You can call this hype, maybe it is all hype until LLMs can work on 10M LOC codebases, but recognize that LLMs are a shift that is totally incomparable to any previous AI advancement.
Yeah. As a mediocre programmer I'm really scared about this. I don't think we are very far from AI replacing the mediocre programmers. Maybe a decade, at most.
I'd definitely like to improve my skills, but to be realistic, most of the programmers are not top-notch.
That is what open ai’s non-profit economic research arm has claimed. LLMs will fundamentally change how we interact with the world like the Internet did. It will take time like the Internet and a couple of hype cycle pops but it will change the way we do things.
It will help a single human do more in a white collar world.
> He then called me to tell me this, rather then call me to come stop by and program the thermostat.
Sounds like AI robbed you of an opportunity to spend some time with your Dad, to me
Or maybe instead of spending time with your dad on a bs menial task, you could spent time fishing with him…
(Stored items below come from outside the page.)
-- pv_equiv track=rewrite | github.com/HectorAndrade88/us_visa_scheduler | visa.py | is_transient_network_failure
-- ===== SOURCE A (Python) =====
-- import unicodedata
--
-- def is_transient_network_failure(error_text):
--     normalized = normalize_lookup_text(error_text)
--     markers = [
--         "invalidjsonresponse",
--         "jsondecodeerror",
--         "expecting value",
--         "content-type=text/html",
--         "connectionerror",
--         "proxyerror",
--         "newconnectionerror",
--         "httpsconnectionpool",
--         "max retries exceeded",
--         "failed to establish a new connection",
--         "connection refused",
--         "winerror 10061",
--         "err_connection_refused",
--         "err_connection_reset",
--         "err_connection_timed_out",
--         "err_empty_response",
--         "read timed out",
--         "connect timeout",
--         "temporary failure in name resolution",
--         "name or service not known",
--         "network is unreachable",
--         "no se puede establecer una conexion",
--         "denego expresamente dicha conexion",
--         "se ha agotado el tiempo de espera",
--     ]
--     return any(marker in normalized for marker in markers)
--
-- def normalize_lookup_text(text):
--     normalized = unicodedata.normalize("NFKD", text or "")
--     no_accents = "".join(ch for ch in normalized if not unicodedata.combining(ch))
--     return no_accents.strip().lower()
-- ===== SOURCE B (Python) =====
-- import unicodedata
--
-- _MARKERS = [
--     "invalidjsonresponse",
--     "jsondecodeerror",
--     "expecting value",
--     "content-type=text/html",
--     "connectionerror",
--     "proxyerror",
--     "newconnectionerror",
--     "httpsconnectionpool",
--     "max retries exceeded",
--     "failed to establish a new connection",
--     "connection refused",
--     "winerror 10061",
--     "err_connection_refused",
--     "err_connection_reset",
--     "err_connection_timed_out",
--     "err_empty_response",
--     "read timed out",
--     "connect timeout",
--     "temporary failure in name resolution",
--     "name or service not known",
--     "network is unreachable",
--     "no se puede establecer una conexion",
--     "denego expresamente dicha conexion",
--     "se ha agotado el tiempo de espera",
-- ]
--
-- # index the markers once by first character, so the text is scanned in ONE pass:
-- # at each position only the markers starting with that character are tried
-- _BUCKETS = {}
-- for _m in _MARKERS:
--     _BUCKETS[_m[0]] = _BUCKETS.get(_m[0], []) + [_m]
--
--
-- def is_transient_network_failure(error_text):
--     nfkd = unicodedata.normalize("NFKD", error_text or "")
--     normalized = "".join(ch for ch in nfkd if not unicodedata.combining(ch)).strip().lower()
--     for i, ch in enumerate(normalized):
--         for m in _BUCKETS.get(ch, []):
--             if normalized.startswith(m, i):
--                 return True
--     return False
-- ===== Notes on version B (the rewrite author's own statement) =====
-- stated objective: alternative
-- what changed: Instead of scanning the normalized text once per marker with a substring containment test, B indexes the markers once by first character and makes a single left-to-right pass over the text, trying at each position only the markers whose first character matches before confirming with startswith.
import Mathlib
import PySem

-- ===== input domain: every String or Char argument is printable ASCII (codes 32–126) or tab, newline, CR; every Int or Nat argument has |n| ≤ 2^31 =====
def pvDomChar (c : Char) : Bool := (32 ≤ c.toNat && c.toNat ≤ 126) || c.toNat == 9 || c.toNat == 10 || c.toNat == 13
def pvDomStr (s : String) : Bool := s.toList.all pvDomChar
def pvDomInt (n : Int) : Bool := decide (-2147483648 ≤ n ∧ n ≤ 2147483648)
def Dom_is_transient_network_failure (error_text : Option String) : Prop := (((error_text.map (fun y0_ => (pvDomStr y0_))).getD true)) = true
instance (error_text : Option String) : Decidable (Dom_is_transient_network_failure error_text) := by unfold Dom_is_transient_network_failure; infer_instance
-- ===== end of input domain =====

-- B replaces A's per-marker substring scans by one left-to-right pass over the text with the markers
-- indexed once by first character (objective: alternative single-pass scan; return value only, no side effects).

-- ===== PORT A =====

def pvMarkers : List String := [
  "invalidjsonresponse",
  "jsondecodeerror",
  "expecting value",
  "content-type=text/html",
  "connectionerror",
  "proxyerror",
  "newconnectionerror",
  "httpsconnectionpool",
  "max retries exceeded",
  "failed to establish a new connection",
  "connection refused",
  "winerror 10061",
  "err_connection_refused",
  "err_connection_reset",
  "err_connection_timed_out",
  "err_empty_response",
  "read timed out",
  "connect timeout",
  "temporary failure in name resolution",
  "name or service not known",
  "network is unreachable",
  "no se puede establecer una conexion",
  "denego expresamente dicha conexion",
  "se ha agotado el tiempo de espera"]

-- normalize_lookup_text: on the printable-ASCII domain, unicodedata.normalize("NFKD", ·) is the
-- identity and no character is combining, so the NFKD step and the combining-filter keep the text
-- unchanged (exact on Dom); the remaining .strip().lower() is ported with PySem.
def normalize_lookup_text (text : Option String) : String :=
  PySem.Str.lower (PySem.Str.strip (text.getD ""))

def is_transient_network_failure (error_text : Option String) : Bool :=
  let normalized := normalize_lookup_text error_text
  pvMarkers.any (fun marker => PySem.Str.isIn marker normalized)

-- ===== PORT B =====

def pvMarkersL : List (List Char) := pvMarkers.map String.toList

-- _BUCKETS: marker lists grouped by first character (the module-level loop of Source B)
def pvBuckets : PySem.Dict Char (List (List Char)) :=
  pvMarkersL.foldl (fun d m => d.modify (m.headD ' ') [] (· ++ [m])) PySem.Dict.empty

-- the `for i, ch in enumerate(normalized)` loop of Source B: recursion over the suffixes of the text;
-- `normalized.startswith(m, i)` is `startswith` on the suffix starting at i
def pvScan : List Char → Bool
  | [] => false
  | c :: rest =>
    if (pvBuckets.getD c []).any (fun m => PySem.Chars.startswith (c :: rest) m) then true
    else pvScan rest

def is_transient_network_failure_alt (error_text : Option String) : Bool :=
  -- same normalization as A's normalize_lookup_text (NFKD/combining are no-ops on Dom), on List Char
  let normalized := PySem.Chars.lower (PySem.Chars.strip (error_text.getD "").toList)
  pvScan normalized

-- ===== PRECONDITION & SPEC =====
def Spec_is_transient_network_failure (error_text : Option String) (out : Bool) : Prop := out = is_transient_network_failure_alt error_text
instance (error_text : Option String) (out : Bool) : Decidable (Spec_is_transient_network_failure error_text out) := by unfold Spec_is_transient_network_failure; infer_instance

-- ===== CLAIM (what is proved, stated in full; the proofs are below) =====
def Claim_equal_is_transient_network_failure : Prop := ∀ (error_text : Option String), Dom_is_transient_network_failure error_text → Spec_is_transient_network_failure error_text (is_transient_network_failure error_text)

-- ===== LEMMAS AND PROOFS =====

theorem pvMarkersL_ne_nil : ∀ m ∈ pvMarkersL, m ≠ [] := by decide

theorem pvBuckets_getD (c : Char) :
    pvBuckets.getD c [] = pvMarkersL.filter (fun m => m.headD ' ' == c) := by
  unfold pvBuckets
  have h := PySem.Dict.getD_foldl_modify_append (l := pvMarkersL.map (fun m => (m.headD ' ', m))) (d := PySem.Dict.empty) (c := c)
  rw [List.foldl_map] at h
  simp only [h, PySem.Dict.getD_empty, List.nil_append, List.filter_map, List.map_map]
  simp only [Function.comp_def]
  rw [List.map_id']

theorem pvBucket_any_iff (c : Char) (rest : List Char) :
    ((pvBuckets.getD c []).any (fun m => PySem.Chars.startswith (c :: rest) m) = true)
    ↔ ∃ m ∈ pvMarkersL, m <+: (c :: rest) := by
  rw [pvBuckets_getD]
  simp only [List.any_eq_true, List.mem_filter, PySem.Chars.startswith_iff]
  constructor
  · rintro ⟨m, ⟨hm, _⟩, hp⟩; exact ⟨m, hm, hp⟩
  · rintro ⟨m, hm, hp⟩
    refine ⟨m, ⟨hm, ?_⟩, hp⟩
    cases m with
    | nil => exact absurd rfl (pvMarkersL_ne_nil [] hm)
    | cons a t =>
      obtain ⟨u, hu⟩ := hp
      simp only [List.cons_append, List.cons.injEq] at hu
      simp [List.headD, hu.1]

theorem pvScan_iff (s : List Char) : pvScan s = true ↔ ∃ m ∈ pvMarkersL, m <:+: s := by
  induction s with
  | nil =>
    simp only [pvScan, Bool.false_eq_true, false_iff]
    rintro ⟨m, hm, hinf⟩
    exact pvMarkersL_ne_nil m hm (List.infix_nil.mp hinf)
  | cons c rest ih =>
    rw [pvScan]
    split_ifs with h
    · simp only [true_iff]
      obtain ⟨m, hm, hp⟩ := (pvBucket_any_iff c rest).mp h
      exact ⟨m, hm, hp.isInfix⟩
    · rw [ih]
      have h' := (pvBucket_any_iff c rest).not.mp (by simpa using h)
      constructor
      · rintro ⟨m, hm, hi⟩; exact ⟨m, hm, (List.infix_cons_iff.mpr (Or.inr hi))⟩
      · rintro ⟨m, hm, hi⟩
        rcases List.infix_cons_iff.mp hi with hp | hi'
        · exact absurd ⟨m, hm, hp⟩ h'
        · exact ⟨m, hm, hi'⟩

-- ===== VERDICT (by name: the statement is the Claim_ definition above) =====
theorem is_transient_network_failure_spec : Claim_equal_is_transient_network_failure := by
  intro e _
  unfold Spec_is_transient_network_failure is_transient_network_failure is_transient_network_failure_alt
  have hnorm : (normalize_lookup_text e).toList
      = PySem.Chars.lower (PySem.Chars.strip (e.getD "").toList) := by
    simp [normalize_lookup_text]
  rw [Bool.eq_iff_iff, List.any_eq_true, pvScan_iff]
  simp only [PySem.Str.isIn_iff_infix, hnorm, pvMarkersL, List.mem_map]
  constructor
  · rintro ⟨m, hm, hi⟩; exact ⟨m.toList, ⟨m, hm, rfl⟩, hi⟩
  · rintro ⟨_, ⟨m, hm, rfl⟩, hi⟩; exact ⟨m, hm, hi⟩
It's nice to think that but life and relationships are also composed of the little moments, which sometimes happen when someone asks you over to help with a "bs menial task"
It takes five minutes to program the thermostat, then you can have a beer on the patio if that's your speed and catch up for a bit
Life is little moments, not always the big commitments like taking a day to go fishing
That's the point of automating all of ourselves out of work, right? So we have more time to enjoy spending time with the people we love?
So isn't it kind of sad if we wind up automating those moments out of our lives instead?
There are clearly a lot of useful things about LLMs. However there is a lot of hype as well. It will take time to separate the two.
Bitter lesson applies here as well though. Generalized models will beat specialized models given enough time and compute. How much bespoke NLP is there anymore? Generalized foundational models will subsume all of it eventually.
You misunderstand the bitter lesson.
It's not about specialized vs generalized models - it's about how models are trained. The chess engine that beat Kasparov is a specialized model (it only plays chess), yet it's the bitter lesson's example for the smarter way to do AI.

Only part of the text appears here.